#### ACTIVITY
Line by line, check the data for the string "fuel" and state how many lines have it, nothing more.

BEGIN MATERIAL FOR THIS TASK

def pvALoop (distance : Int) : Nat → Int → Int × Int
  | 0, _ => (0, 0)
  | fuel+1, n =>
    let divisors := pvGetDivisors n
    let numDivisors : Int := (divisors.length : Int)
    -- divisors[num_divisors//2]; nonempty on Pre_, default never read there
    let c2 := PySem.List.pyGetD divisors (PySem.Int.floordiv numDivisors 2) 0
    let central := (PySem.Int.floordiv n c2, c2)
    if |central.2 - central.1| ≤ distance then central
    else pvALoop distance fuel (n + 1)

def subplot_dims (num_subplots : Int) (layout : String) (distance : Int) : Int × Int :=
  -- isinstance check always passes (distance : Int); distance < 0 raises, excluded by Pre_
  let dims := pvALoop distance 100000 num_subplots
  if layout == "tall" then (dims.2, dims.1)
  else dims  -- layout ∉ {wide, tall} raises, excluded by Pre_

-- ===== PORT B =====
-- loop body of Source B: `b = max(a, -(-num // a)); if b - a <= distance and (best is None or a*b < best[0]): best = (a*b, a)`
def pvBStep (num distance : Int) (best : Option (Int × Int)) (a : Int) : Option (Int × Int) :=
  let b := max a (-(PySem.Int.floordiv (-num) a))
  if b - a ≤ distance ∧ (∀ p ∈ best, a * b < p.1) then some (a * b, a) else best

def pvBFold (num distance : Int) : Option (Int × Int) :=
  (PySem.List.pyRange ((Nat.sqrt num.toNat : Int) + 1) 0 (-1)).foldl (pvBStep num distance) none

def subplot_dims_alt (num_subplots : Int) (layout : String) (distance : Int) : Int × Int :=
  let dims := match pvBFold num_subplots distance with
    | some (p, a) => (a, PySem.Int.floordiv p a)
    | none => (0, 0)   -- `best[1]` with best None raises TypeError; unreachable on Pre_
  if layout == "tall" then (dims.2, dims.1)
  else dims

-- ===== PRECONDITION & SPEC =====
-- A raises outside Pre_: IndexError for num_subplots = 0, TypeError (complex ** result)
-- for num_subplots < 0, ValueError for distance < 0 or layout ∉ {'wide','tall'}.
def Pre_subplot_dims (num_subplots : Int) (layout : String) (distance : Int) : Prop :=
  1 ≤ num_subplots ∧ 0 ≤ distance ∧ (layout = "wide" ∨ layout = "tall")
instance (num_subplots : Int) (layout : String) (distance : Int) : Decidable (Pre_subplot_dims num_subplots layout distance) := by unfold Pre_subplot_dims; infer_instance

def pvWitness_subplot_dims : Int × String × Int := (7, "wide", 2)

-- For num_subplots = 0 (distance ≥ 0, layout ∈ {'wide','tall'}) A raises IndexError on the
-- empty divisor list while B returns (1, 1).
def Raises_subplot_dims (num_subplots : Int) (layout : String) (distance : Int) : Prop :=
  num_subplots = 0 ∧ 0 ≤ distance ∧ (layout = "wide" ∨ layout = "tall")
instance (num_subplots : Int) (layout : String) (distance : Int) : Decidable (Raises_subplot_dims num_subplots layout distance) := by unfold Raises_subplot_dims; infer_instance

def pvRaiseWitness_subplot_dims : Int × String × Int := (0, "wide", 2)
def pvRaiseWitnessOut_subplot_dims : Int × Int := (1, 1)

def Spec_subplot_dims (num_subplots : Int) (layout : String) (distance : Int) (out : Int × Int) : Prop := out = subplot_dims_alt num_subplots layout distance
instance (num_subplots : Int) (layout : String) (distance : Int) (out : Int × Int) : Decidable (Spec_subplot_dims num_subplots layout distance out) := by unfold Spec_subplot_dims; infer_instance

-- ===== CLAIM (what is proved, stated in full; the proofs are below) =====
def Claim_equal_subplot_dims : Prop := ∀ (num_subplots : Int) (layout : String) (distance : Int), Dom_subplot_dims num_subplots layout distance → Pre_subplot_dims num_subplots layout distance → Spec_subplot_dims num_subplots layout distance (subplot_dims num_subplots layout distance)

def Claim_raises_subplot_dims : Prop := (∀ (num_subplots : Int) (layout : String) (distance : Int), Dom_subplot_dims num_subplots layout distance → Raises_subplot_dims num_subplots layout distance → ¬ Pre_subplot_dims num_subplots layout distance) ∧ (Dom_subplot_dims (pvRaiseWitness_subplot_dims.1) (pvRaiseWitness_subplot_dims.2.1) (pvRaiseWitness_subplot_dims.2.2) ∧ Raises_subplot_dims (pvRaiseWitness_subplot_dims.1) (pvRaiseWitness_subplot_dims.2.1) (pvRaiseWitness_subplot_dims.2.2) ∧ subplot_dims_alt (pvRaiseWitness_subplot_dims.1) (pvRaiseWitness_subplot_dims.2.1) (pvRaiseWitness_subplot_dims.2.2) = pvRaiseWitnessOut_subplot_dims)

-- ===== LEMMAS AND PROOFS =====

-- B's candidate list of divisors of n in [1, √n] (A-side analysis).
def candsOf (n : Int) : List Int :=
  (PySem.List.pyRange 1 ((Nat.sqrt n.toNat : Int) + 1) 1).filter
    (fun k => PySem.Int.mod n k == 0)

lemma mem_candsOf (n k : Int) :
    k ∈ candsOf n ↔ 1 ≤ k ∧ k ≤ (Nat.sqrt n.toNat : Int) ∧ k ∣ n := by
  simp [candsOf, PySem.List.mem_pyRange_one, PySem.Int.mod_eq_zero_iff_dvd]
  tauto

lemma pairwise_candsOf (n : Int) : (candsOf n).Pairwise (· < ·) :=
  (PySem.List.pairwise_lt_pyRange_one 1 _).filter _

lemma candsOf_ne_nil (n : Int) (hn : 1 ≤ n) : candsOf n ≠ [] := by
  have h1 : (1 : Int) ∈ candsOf n := by
    rw [mem_candsOf]
    refine ⟨le_refl _, ?_, one_dvd n⟩
    have : 0 < Nat.sqrt n.toNat := Nat.sqrt_pos.mpr (by omega)
    omega
  exact List.ne_nil_of_mem h1

lemma le_getLast_of_pairwise_lt (l : List Int) (h : l.Pairwise (· < ·)) (hne : l ≠ [])
    (x : Int) (hx : x ∈ l) : x ≤ l.getLast hne := by
  induction l with
  | nil => simp at hx
  | cons a t ih =>
    rcases List.mem_cons.mp hx with rfl | hx'
    · rcases t.eq_nil_or_concat with rfl | _
      · simp [List.getLast]
      · have ht : t ≠ [] := by rintro rfl; simp_all
        rw [List.getLast_cons ht]
        have : x < t.getLast ht := (List.pairwise_cons.mp h).1 _ (List.getLast_mem ht)
        omega
    · have ht : t ≠ [] := by rintro rfl; simp_all
      rw [List.getLast_cons ht]
      exact ih (List.pairwise_cons.mp h).2 ht hx'

-- arithmetic facts about d := largest divisor ≤ √n and q := n / d
lemma d_mul_q (n d : Int) (hd : 0 < d) (hdvd : d ∣ n) :
    d * PySem.Int.floordiv n d = n := by
  rw [PySem.Int.floordiv_eq_ediv_of_pos hd]; exact Int.mul_ediv_cancel' hdvd

lemma div_strict_anti (n a b : Int) (ha : 0 < a) (hab : a < b)
    (hda : a ∣ n) (hdb : b ∣ n) (hn : 1 ≤ n) :
    PySem.Int.floordiv n b < PySem.Int.floordiv n a := by
  have hb : 0 < b := by omega
  have h1 : a * PySem.Int.floordiv n a = n := d_mul_q n a ha hda
  have h2 : b * PySem.Int.floordiv n b = n := d_mul_q n b hb hdb
  have hbn : b ≤ n := Int.le_of_dvd (by omega) hdb
  have hqb : 1 ≤ PySem.Int.floordiv n b := by
    rw [PySem.Int.le_floordiv_iff_mul_le hb]; omega
  nlinarith

lemma d_le_q (n d : Int) (hn : 1 ≤ n) (hd : 0 < d) (_hdvd : d ∣ n)
    (hsq : d ≤ (Nat.sqrt n.toNat : Int)) :
    d ≤ PySem.Int.floordiv n d := by
  rw [PySem.Int.le_floordiv_iff_mul_le hd]
  have h1 : d.toNat ≤ Nat.sqrt n.toNat := by omega
  have h2 : d.toNat * d.toNat ≤ n.toNat := Nat.le_sqrt.mp h1
  have h3 : (d.toNat : Int) = d := by omega
  have := (Nat.cast_le (α := Int)).mpr h2
  push_cast at this; rw [h3] at this; omega

lemma floordiv_q_eq_d (n d : Int) (hn : 1 ≤ n) (hd : 0 < d) (hdvd : d ∣ n) :
    PySem.Int.floordiv n (PySem.Int.floordiv n d) = d := by
  have h1 : d * PySem.Int.floordiv n d = n := d_mul_q n d hd hdvd
  have hdn : d ≤ n := Int.le_of_dvd (by omega) hdvd
  have hq : 0 < PySem.Int.floordiv n d := by
    have := PySem.Int.le_floordiv_iff_mul_le (a := n) (q := 1) hd
    omega
  rw [PySem.Int.floordiv_eq_ediv_of_pos hq]
  nth_rewrite 1 [← h1]
  rw [Int.mul_ediv_cancel _ (by omega)]

-- membership / nodup of A's divisor set accumulator
lemma mem_divFold (n : Int) (l s : List Int) (x : Int) :
    x ∈ l.foldl
      (fun s k => if PySem.Int.mod n k = 0 then
          PySem.Set.add (PySem.Set.add s k) (PySem.Int.floordiv n k) else s) s
    ↔ x ∈ s ∨ ∃ k ∈ l, PySem.Int.mod n k = 0 ∧ (x = k ∨ x = PySem.Int.floordiv n k) := by
  induction l generalizing s with
  | nil => simp
  | cons a t ih =>
    simp only [List.foldl_cons, ih]
    split_ifs with h
    · simp only [PySem.Set.mem_add, List.mem_cons]
      aesop
    · simp only [List.mem_cons]
      aesop

lemma nodup_divFold (n : Int) (l s : List Int) (hs : s.Nodup) :
    (l.foldl
      (fun s k => if PySem.Int.mod n k = 0 then
          PySem.Set.add (PySem.Set.add s k) (PySem.Int.floordiv n k) else s) s).Nodup := by
  induction l generalizing s with
  | nil => simpa
  | cons a t ih =>
    simp only [List.foldl_cons]
    split_ifs with h
    · exact ih _ (PySem.Set.nodup_add _ _ (PySem.Set.nodup_add _ _ hs))
    · exact ih _ hs

-- A's divisor-set accumulator and its characterisation
def divFold (n : Int) : List Int :=
  (PySem.List.pyRange 1 ((Nat.sqrt n.toNat : Int) + 1) 1).foldl
    (fun s k => if PySem.Int.mod n k = 0 then
        PySem.Set.add (PySem.Set.add s k) (PySem.Int.floordiv n k) else s)
    PySem.Set.empty

lemma pvGetDivisors_eq (n : Int) :
    pvGetDivisors n = PySem.List.sorted (divFold n) (fun x => x) false := rfl

lemma mem_divFold' (n x : Int) :
    x ∈ divFold n ↔ x ∈ candsOf n ∨ x ∈ (candsOf n).map (fun k => PySem.Int.floordiv n k) := by
  rw [divFold, mem_divFold]
  simp only [PySem.Set.empty, List.not_mem_nil, false_or, candsOf, List.mem_map,
    List.mem_filter, beq_iff_eq]
  constructor
  · rintro ⟨k, hk, hm, (rfl | rfl)⟩
    · exact Or.inl ⟨hk, hm⟩
    · exact Or.inr ⟨k, ⟨hk, hm⟩, rfl⟩
  · rintro (⟨hk, hm⟩ | ⟨k, ⟨hk, hm⟩, rfl⟩)
    · exact ⟨x, hk, hm, Or.inl rfl⟩
    · exact ⟨k, hk, hm, Or.inr rfl⟩

lemma nodup_divFold' (n : Int) : (divFold n).Nodup :=
  nodup_divFold n _ _ List.nodup_nil

-- A's sorted divisor list, written as cands ++ mirrored big divisors
lemma divisors_eq (n : Int) (hn : 1 ≤ n) (h : candsOf n ≠ []) :
    PySem.List.sorted (divFold n) (fun x => x) false =
      if PySem.Int.floordiv n ((candsOf n).getLast h) = (candsOf n).getLast h
      then candsOf n ++ ((candsOf n).dropLast.map (fun k => PySem.Int.floordiv n k)).reverse
      else candsOf n ++ ((candsOf n).map (fun k => PySem.Int.floordiv n k)).reverse := by
  set C := candsOf n with hC
  set f : Int → Int := fun k => PySem.Int.floordiv n k with hf
  set d := C.getLast h with hd
  have hdmem : d ∈ C := List.getLast_mem h
  obtain ⟨hd1, hdsq, hddvd⟩ := (mem_candsOf n d).mp hdmem
  have hq_ge : d ≤ f d := d_le_q n d hn (by omega) hddvd hdsq
  have hCfacts : ∀ x ∈ C, 1 ≤ x ∧ x ∣ n ∧ x ≤ d := by
    intro x hx
    obtain ⟨h1, _, h3⟩ := (mem_candsOf n x).mp hx
    exact ⟨h1, h3, le_getLast_of_pairwise_lt C (pairwise_candsOf n) h x hx⟩
  have hanti : ∀ a ∈ C, ∀ b ∈ C, a < b → f b < f a := by
    intro a ha b hb hab
    exact div_strict_anti n a b (hCfacts a ha).1 hab (hCfacts a ha).2.1 (hCfacts b hb).2.1 hn
  have hantile : ∀ a ∈ C, ∀ b ∈ C, a ≤ b → f b ≤ f a := by
    intro a ha b hb hab
    rcases eq_or_lt_of_le hab with rfl | hlt
    · exact le_refl _
    · exact le_of_lt (hanti a ha b hb hlt)
  have hsplit : C.dropLast ++ [d] = C := List.dropLast_append_getLast h
  have hdrop_lt : ∀ x ∈ C.dropLast, x < d := by
    have hp := pairwise_candsOf n
    rw [← hC, ← hsplit] at hp
    intro x hx
    exact (List.pairwise_append.mp hp).2.2 x hx d (List.mem_singleton_self d)
  have hdropC : ∀ x ∈ C.dropLast, x ∈ C := by
    intro x hx; rw [← hsplit]; exact List.mem_append_left _ hx
  set R : List Int := if f d = d then (C.dropLast.map f).reverse else (C.map f).reverse with hR
  have hRmem : ∀ y ∈ R, ∃ k ∈ C, y = f k ∧ d < y := by
    intro y hy
    rw [hR] at hy
    split_ifs at hy with hsq'
    · rw [List.mem_reverse, List.mem_map] at hy
      obtain ⟨k, hk, rfl⟩ := hy
      refine ⟨k, hdropC k hk, rfl, ?_⟩
      have := hanti k (hdropC k hk) d hdmem (hdrop_lt k hk)
      omega
    · rw [List.mem_reverse, List.mem_map] at hy
      obtain ⟨k, hk, rfl⟩ := hy
      refine ⟨k, hk, rfl, ?_⟩
      have hle := hantile k hk d hdmem (hCfacts k hk).2.2
      have : d ≠ f d := fun e => hsq' e.symm
      rcases eq_or_lt_of_le ((hCfacts k hk).2.2) with rfl | hlt
      · omega
      · have := hanti k hk d hdmem hlt; omega
  have hRpair : R.Pairwise (· < ·) := by
    rw [hR]
    split_ifs with hsq'
    · rw [List.pairwise_reverse]
      refine (List.pairwise_map).mpr ?_
      exact (pairwise_candsOf n).sublist (List.dropLast_sublist C) |>.imp_of_mem
        (fun {a b} ha hb hab => hanti a (hdropC a ha) b (hdropC b hb) hab)
    · rw [List.pairwise_reverse]
      refine (List.pairwise_map).mpr ?_
      exact (pairwise_candsOf n).imp_of_mem
        (fun {a b} ha hb hab => hanti a ha b hb hab)
  have hpairwise : (C ++ R).Pairwise (· < ·) := by
    rw [List.pairwise_append]
    refine ⟨pairwise_candsOf n, hRpair, ?_⟩
    intro x hx y hy
    obtain ⟨k, hk, rfl, hdy⟩ := hRmem y hy
    have := (hCfacts x hx).2.2
    omega
  have hmem : ∀ x, x ∈ C ++ R ↔ x ∈ divFold n := by
    intro x
    rw [mem_divFold', List.mem_append, hR, ← hC]
    constructor
    · rintro (hx | hx)
      · exact Or.inl hx
      · split_ifs at hx with hsq'
        · rw [List.mem_reverse] at hx
          exact Or.inr ((List.map_subset f (fun a ha => hdropC a ha)) hx)
        · rw [List.mem_reverse] at hx
          exact Or.inr hx
    · rintro (hx | hx)
      · exact Or.inl hx
      · split_ifs with hsq'
        · rw [List.mem_map] at hx
          obtain ⟨k, hk, rfl⟩ := hx
          by_cases hkd : k = d
          · exact Or.inl (by show f k ∈ C; rw [hkd, hsq']; exact hdmem)
          · have hkC : k ∈ C.dropLast := by
              rw [← hsplit] at hk
              rcases List.mem_append.mp hk with h' | h'
              · exact h'
              · simp at h'; exact absurd h' hkd
            exact Or.inr (by rw [List.mem_reverse]; exact List.mem_map_of_mem hkC)
        · exact Or.inr (by rw [List.mem_reverse]; exact hx)
  have hperm : (C ++ R).Perm (divFold n) := by
    rw [List.perm_ext_iff_of_nodup (hpairwise.imp fun {a b} hab => ne_of_lt hab)
      (nodup_divFold' n)]
    exact hmem
  have hres := PySem.List.sorted_eq_of_perm_of_pairwise_lt (divFold n) (C ++ R)
    (fun x => x) hperm (by simpa using hpairwise)
  rw [hres, hR]
  split_ifs with hsq' <;> rfl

END MATERIAL FOR THIS TASK

#### THE ANSWER
2